Tropezón

Antes de poder seguir molestando a kougyoku, judal se vio obligado a acompañar a la bruja mayor, la emperatriz gyokuen, lo poco a lo que le presto atención era a que al parecer debía levantar un nuevo laberinto. Se limitó a preguntar cuando y donde a lo que le respondieron con que debía esperar, el solo quería irse de allí, odiaba ese ambiente lúgubre que provocaban todos esos sacerdotes juntos, se aburría como nunca. Quería molestar, necesitaba molestar a alguien, el que fuera. Técnicamente había salido volando cunado gyokuen apenas se levantó, no espero ningún tipo de orden.

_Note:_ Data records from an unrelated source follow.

-- pv_equiv track=rewrite | github.com/abishgj/Algorithms | competitive_programming/non_neg_sorting.py | sort_non_negetive
-- ===== SOURCE A (Python) =====
-- def sort_non_negetive(array: list):
--     non_neg_array = [x for x in array if x >= 0]
--     non_neg_array.sort()
--     indexer = 0
--     for i in range(len(array)):
--         if array[i] >= 0:
--             array[i] = non_neg_array[indexer]
--             indexer += 1
--     return array
-- ===== SOURCE B (Python) =====
-- def sort_non_negetive(array: list):
--     # in-place selection sort restricted to the non-negative slots:
--     # negatives never move, and no auxiliary list is built
--     n = len(array)
--     for i in range(n):
--         if array[i] < 0:
--             continue
--         m = i
--         for j in range(i + 1, n):
--             if array[j] >= 0 and array[j] < array[m]:
--                 m = j
--         array[i], array[m] = array[m], array[i]
--     return array
-- ===== Notes on version B (the rewrite author's own statement) =====
-- stated objective: alternative
-- what changed: Replaces A's extract-sort-write-back pipeline (build the list of non-negative values, library-sort it, copy it back with a running counter) by an in-place selection sort performed directly on the array: for each non-negative slot, scan the suffix for the minimal non-negative element and swap it in; no auxiliary list is built and negatives are never touched.
import Mathlib
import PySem

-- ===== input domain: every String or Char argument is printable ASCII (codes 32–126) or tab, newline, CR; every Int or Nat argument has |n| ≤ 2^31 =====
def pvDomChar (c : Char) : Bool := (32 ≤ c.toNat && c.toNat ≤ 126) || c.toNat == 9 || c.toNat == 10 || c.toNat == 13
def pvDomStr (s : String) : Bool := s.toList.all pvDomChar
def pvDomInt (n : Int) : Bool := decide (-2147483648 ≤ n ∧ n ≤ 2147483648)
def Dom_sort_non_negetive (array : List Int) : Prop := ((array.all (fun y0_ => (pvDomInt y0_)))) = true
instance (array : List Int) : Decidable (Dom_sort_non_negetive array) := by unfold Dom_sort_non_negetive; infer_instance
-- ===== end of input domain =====

-- B replaces A's extract/sort/write-back pipeline by an in-place selection sort on the
-- non-negative slots (no auxiliary list); same in-place mutation and return value; O(n^2) vs A's O(n log n).


-- ===== PORT A =====
-- A's write-back loop: walk the array left to right; at each non-negative entry consume
-- the next element of the sorted non-negative list (the running `indexer` of the Python
-- is the length of the consumed prefix, so the state here is the remaining suffix `nn`).
def sort_non_negetive_fill (xs : List Int) (nn : List Int) : List Int :=
  match xs with
  | [] => []
  | x :: t => if 0 ≤ x then nn.headD 0 :: sort_non_negetive_fill t nn.tail
              else x :: sort_non_negetive_fill t nn

def sort_non_negetive (array : List Int) : List Int :=
  sort_non_negetive_fill array (PySem.List.sorted (array.filter (fun x => decide (0 ≤ x))) id false)

-- ===== PORT B =====
-- B's inner loop `for j in range(i+1, n): if array[j] >= 0 and array[j] < array[m]: m = j`
def snn_min (arr : List Int) (i n : Int) : Int :=
  (PySem.List.pyRange (i + 1) n 1).foldl
    (fun m j =>
      if 0 ≤ PySem.List.pyGetD arr j 0 ∧ PySem.List.pyGetD arr j 0 < PySem.List.pyGetD arr m 0
      then j else m) i

-- B's outer-loop body: skip a negative slot, else swap the minimal non-negative suffix element in
def snn_step (arr : List Int) (i n : Int) : List Int :=
  if PySem.List.pyGetD arr i 0 < 0 then arr
  else
    let m := snn_min arr i n
    let ai := PySem.List.pyGetD arr i 0
    let am := PySem.List.pyGetD arr m 0
    PySem.List.pySetD (PySem.List.pySetD arr i am) m ai

def sort_non_negetive_alt (array : List Int) : List Int :=
  (PySem.List.pyRange 0 (PySem.List.len array) 1).foldl
    (fun arr i => snn_step arr i (PySem.List.len array)) array

-- ===== PRECONDITION & SPEC =====
def Spec_sort_non_negetive (array : List Int) (out : List Int) : Prop := out = sort_non_negetive_alt array
instance (array : List Int) (out : List Int) : Decidable (Spec_sort_non_negetive array out) := by unfold Spec_sort_non_negetive; infer_instance

-- ===== CLAIM (what is proved, stated in full; the proofs are below) =====
def Claim_equal_sort_non_negetive : Prop := ∀ (array : List Int), Dom_sort_non_negetive array → Spec_sort_non_negetive array (sort_non_negetive array)

-- ===== LEMMAS AND PROOFS =====

-- `pvShape u v`: v has u's length, keeps u's negative entries unchanged, and is non-negative
-- wherever u is (the "negatives stay in place" shape both programs preserve)
def pvShape : List Int → List Int → Prop
  | [], [] => True
  | x :: u, y :: v => (x < 0 → y = x) ∧ (0 ≤ x → 0 ≤ y) ∧ pvShape u v
  | _, _ => False

theorem pvShape_refl (u : List Int) : pvShape u u := by
  induction u with
  | nil => trivial
  | cons x t ih => exact ⟨fun _ => rfl, fun h => h, ih⟩

theorem pvShape_drop : ∀ (k : Nat) (u v : List Int), pvShape u v → pvShape (u.drop k) (v.drop k) := by
  intro k
  induction k with
  | zero => intro u v h; simpa using h
  | succ n ih =>
    intro u v h
    cases u with
    | nil => cases v with
      | nil => trivial
      | cons y w => exact absurd h (by simp [pvShape])
    | cons x t => cases v with
      | nil => exact absurd h (by simp [pvShape])
      | cons y w => simpa using ih t w h.2.2

theorem pvShape_set : ∀ (u v : List Int) (r : Nat) (w : Int), pvShape u v →
    0 ≤ v.getD r 0 → 0 ≤ w → pvShape u (v.set r w) := by
  intro u
  induction u with
  | nil => intro v r w h _ _; cases v with
    | nil => simpa using h
    | cons y t => exact absurd h (by simp [pvShape])
  | cons x t ih =>
    intro v r w h hv hw
    cases v with
    | nil => exact absurd h (by simp [pvShape])
    | cons y s =>
      cases r with
      | zero =>
        refine ⟨fun hx => ?_, fun _ => by simpa using hw, by simpa using h.2.2⟩
        exact absurd (h.1 hx ▸ hx) (by simp at hv; omega)
      | succ n =>
        exact ⟨h.1, h.2.1, ih s n w h.2.2 (by simpa using hv) hw⟩

-- fill preserves length
theorem fill_length (xs : List Int) : ∀ nn, (sort_non_negetive_fill xs nn).length = xs.length := by
  induction xs with
  | nil => intro nn; rfl
  | cons x t ih =>
    intro nn
    by_cases hx : (0:Int) ≤ x <;> simp [sort_non_negetive_fill, hx, ih]

-- fill with a non-negative stream preserves the shape
theorem fill_shape (xs : List Int) : ∀ nn, (∀ v ∈ nn, (0:Int) ≤ v) →
    pvShape xs (sort_non_negetive_fill xs nn) := by
  induction xs with
  | nil => intro nn _; trivial
  | cons x t ih =>
    intro nn hnn
    by_cases hx : (0:Int) ≤ x
    · simp only [sort_non_negetive_fill, if_pos hx]
      refine ⟨fun h => absurd hx (by omega), fun _ => ?_, ih nn.tail (fun v hv => hnn v (List.mem_of_mem_tail hv))⟩
      cases nn with
      | nil => simp
      | cons a s => exact hnn a (by simp)
    · simp only [sort_non_negetive_fill, if_neg hx]
      exact ⟨fun _ => rfl, fun h => absurd h hx, ih nn hnn⟩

Ahora vagaba por los techos buscando una víctima, esperaría a que alguien asomara, kouen y koumei no estaban así que estaban descartados, además eran muy aburridos como para molestar, demasiadas pocas reacciones de parte de ellos, kouha podría ser un buen candidato, pero no tenía ni la mínima idea de donde hallarlo. Los sirvientes eran poco comunes, él quería alguien que pudiera darle algo de pelea, kougyoku seguramente andaría en su habitación intentando descongelar la puerta de su baño. Rio imaginándola, es más, considerándolo debería regresar y descongelarla antes de que los sacerdotes se den cuanta, o le darán una cátedra de muerte sobre esto y lo otro y bla, bla bla… mientras pensaba, hakuryuu y hakuei aparecieron por el pasillo frente a la torre donde estaba.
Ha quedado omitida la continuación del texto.